Les températures augmentent partout dans le monde, 2023 étant récemment confirmée comme l’année la plus chaude jamais enregistrée. Une nouvelle étude révèle que l’introduction de la nature dans les villes peut contribuer à abaisser les températures pendant les vagues de chaleur. Si vous avez la chance d'habiter à proximité d'une zone boisée, vous saurez que l'un des meilleurs moyens d'échapper à la chaleur de midi en vous promenant est de vous diriger vers le couvert forestier. Vivre dans une jungle de béton offre peut-être moins d'options que vivre en banlieue, mais même une visite dans un parc local ou un jardin botanique peut vous aider à rester au frais.
En fait, une recherche menée par l’Université du Surrey au Royaume-Uni a révélé que les jardins botaniques peuvent abaisser la température de l’air dans les villes de 5°C. Les effets rafraîchissants des zones humides et des jardins pluviaux ne sont pas moins impressionnants, respectivement à 4,7°C et 4,5°C. Les arbres plantés le long des rues peuvent également réduire les températures de 3,8°C, tandis que les parcs urbains peuvent réduire les températures de 3,2°C.
Le directeur fondateur du Centre mondial de recherche sur l'air pur, professeur et président du département de qualité de l'air et de santé et de l'Institut pour le développement durable de l'Université de Surrey, le professeur Prashant Kumar, codirecteur de l'EIU, a déclaré : « Nous savons tous que les espaces verts et l'eau rafraîchissent les villes.
Le document souligne que le 19 juillet 2022, la température de 40,3°C (104,5°F) au Royaume-Uni a battu le record historique. La même année, environ 62 862 personnes sont mortes à cause de la chaleur estivale en Europe, et la vague de chaleur de 2003 en Europe a entraîné une sécheresse et de mauvaises récoltes, entraînant des pertes économiques de 16 milliards d’euros. L'équipe composée de 29 scientifiques du Royaume-Uni, d'Australie, du Brésil, de Chine, de Hong Kong et des États-Unis a également déclaré que le GIEC estime que « les éléments d'infrastructure urbaine verts et bleus sont particulièrement efficaces pour réduire la température de l'air urbain ».

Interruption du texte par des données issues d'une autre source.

-- pv_equiv track=rewrite | github.com/felipeganho/signals-and-systems | Lab003/ex02c - Felipe Silva Ganho.py | sinal_modulo
-- ===== SOURCE A (Python) =====
-- def sinal_modulo(n):
--   modulo = []
--
--   for i in range(len(n)):
--     if i == 3 or i == 4:
--       modulo.append(1)
--     else:
--       modulo.append(0)
--
--   return modulo
-- ===== SOURCE B (Python) =====
-- def sinal_modulo(n):
--   modulo = [0] * len(n)
--   for i in (3, 4):
--     if i < len(n):
--       modulo[i] = 1
--   return modulo
-- ===== Notes on version B (the rewrite author's own statement) =====
-- stated objective: simpler
-- what changed: Replaces A's per-index scan with an if/else branch by a bulk zero-fill of the whole list plus direct assignment of 1 at the two known positions 3 and 4 (guarded for short inputs).
import Mathlib
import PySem

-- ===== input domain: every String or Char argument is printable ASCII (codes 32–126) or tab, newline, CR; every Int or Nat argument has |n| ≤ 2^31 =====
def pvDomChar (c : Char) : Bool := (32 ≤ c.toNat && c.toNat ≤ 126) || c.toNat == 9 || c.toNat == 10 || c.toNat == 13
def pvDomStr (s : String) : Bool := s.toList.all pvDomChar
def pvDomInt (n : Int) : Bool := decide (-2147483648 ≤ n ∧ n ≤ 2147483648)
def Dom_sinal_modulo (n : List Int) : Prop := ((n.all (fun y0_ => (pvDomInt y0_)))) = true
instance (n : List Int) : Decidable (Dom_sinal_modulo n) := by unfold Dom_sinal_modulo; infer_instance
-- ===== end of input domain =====

-- B builds the list by a bulk zero-fill plus direct placement of the 1s at indices 3 and 4 (simpler decomposition; same O(n)).

-- ===== PORT A =====
-- for i in range(len(n)): append 1 if i in {3,4} else 0
def sinal_modulo (n : List Int) : List Int :=
  (PySem.List.pyRange 0 (n.length : Int) 1).foldl
    (fun modulo i => if i == 3 || i == 4 then modulo ++ [1] else modulo ++ [0]) []

-- ===== PORT B =====
-- modulo = [0]*len(n); for i in (3,4): if i < len(n): modulo[i] = 1
def sinal_modulo_alt (n : List Int) : List Int :=
  ([3, 4] : List Nat).foldl
    (fun modulo i => if i < n.length then modulo.set i 1 else modulo)
    (List.replicate n.length 0)

-- ===== PRECONDITION & SPEC =====
def Spec_sinal_modulo (n : List Int) (out : List Int) : Prop := out = sinal_modulo_alt n
instance (n : List Int) (out : List Int) : Decidable (Spec_sinal_modulo n out) := by unfold Spec_sinal_modulo; infer_instance

-- ===== CLAIM (what is proved, stated in full; the proofs are below) =====
def Claim_equal_sinal_modulo : Prop := ∀ (n : List Int), Dom_sinal_modulo n → Spec_sinal_modulo n (sinal_modulo n)

-- ===== LEMMAS AND PROOFS =====

theorem sinal_modulo_eq_map (n : List Int) :
    sinal_modulo n = (List.range n.length).map (fun k => if k = 3 ∨ k = 4 then (1 : Int) else 0) := by
  unfold sinal_modulo
  rw [PySem.List.pyRange_one]
  have h : (fun (modulo : List Int) (i : Int) =>
      if i == 3 || i == 4 then modulo ++ [1] else modulo ++ [0]) =
      fun modulo i => modulo ++ [if i == 3 || i == 4 then (1 : Int) else 0] := by
    funext modulo i; split <;> simp_all
  rw [h, PySem.List.foldl_append_singleton_eq_map]
  simp only [Int.sub_zero, Int.toNat_natCast, List.map_map, Function.comp_def, Int.zero_add,
    List.nil_append]
  apply List.map_congr_left
  intro k _
  simp only [beq_iff_eq, Bool.or_eq_true]
  split_ifs <;> first | rfl | omega

theorem sinal_modulo_spec_aux (n : List Int) : sinal_modulo n = sinal_modulo_alt n := by
  rw [sinal_modulo_eq_map]
  unfold sinal_modulo_alt
  simp only [List.foldl_cons, List.foldl_nil]
  apply List.ext_getElem
  · simp only [List.length_map, List.length_range]
    split <;> split <;> simp
  · intro k hk _
    have hk' : k < n.length := by simpa using hk
    simp only [List.getElem_map, List.getElem_range]
    by_cases h4 : 4 < n.length
    · have h3 : 3 < n.length := by omega
      simp only [h4, h3, if_true, List.getElem_set, List.getElem_replicate]
      split_ifs <;> first | rfl | omega
    · by_cases h3 : 3 < n.length
      · simp only [h4, h3, if_true, if_false, List.getElem_set, List.getElem_replicate]
        split_ifs <;> first | rfl | omega
      · simp only [h4, h3, if_false, List.getElem_replicate]
        split_ifs <;> first | rfl | omega

-- ===== VERDICT (by name: the statement is the Claim_ definition above) =====
theorem sinal_modulo_spec : Claim_equal_sinal_modulo := by
  intro n _
  exact sinal_modulo_spec_aux n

Parmi plus de 27 000 articles de recherche, les chercheurs en ont sélectionné 202 pour une méta-analyse basée sur les catégories d’infrastructures urbaines vertes, bleues et grises (y compris les parcs, les projets de verdissement technique, les zones humides, les murs verts, les parcs et les jardins botaniques).
Par exemple, les arbres et les plantes contribuent à réduire la chaleur en réduisant la quantité de lumière solaire qui atteint directement le sol, tout en libérant de l’humidité dans l’air. Le plan d'eau refroidit l'environnement environnant par « l'évapotranspiration, l'ombrage, les effets d'albédo, la recharge des eaux souterraines et le tampon de température » et agit également comme un radiateur, refroidissant pendant la journée et fournissant un potentiel de réchauffement la nuit. Les toits et les murs verts contribuent non seulement à isoler les bâtiments, mais réduisent également les gains de chaleur, et la végétation agit également comme un pare-vent pour la ventilation naturelle.
Nous avons vu de nombreux projets de construction dans le monde incorporer de grandes quantités de verdure, à la fois pour animer les façades et favoriser le refroidissement local, tout en offrant des avantages paysagers bénéfiques. Les chercheurs ont conclu que « tous les types d'infrastructures urbaines vertes, bleues et grises peuvent avoir des effets de refroidissement, et que la nature doit revenir aux villes en densification et en expansion, et que chaque opportunité doit être saisie pour étendre la couverture végétale au sol, sur les podiums, les murs et les toits. »
Mais ils reconnaissent également qu'il n'existe pas de solution simple adaptée à chaque emplacement et que beaucoup dépend d'une planification efficace : « Avant de sélectionner des interventions urbaines appropriées en matière d'infrastructures vertes, bleues et grises, il est nécessaire d'évaluer le contexte local, les conditions environnementales, les ressources et les budgets disponibles pour garantir leur efficacité à long terme et éviter d'éventuels inconvénients. »
Le professeur Maria de Fatima Andrade, du Département des sciences atmosphériques de l'Université de São Paulo au Brésil, a ajouté : « Notre article confirme combien il existe de façons de rester au frais.
La recherche a été publiée publiquement dans la revue Innovation.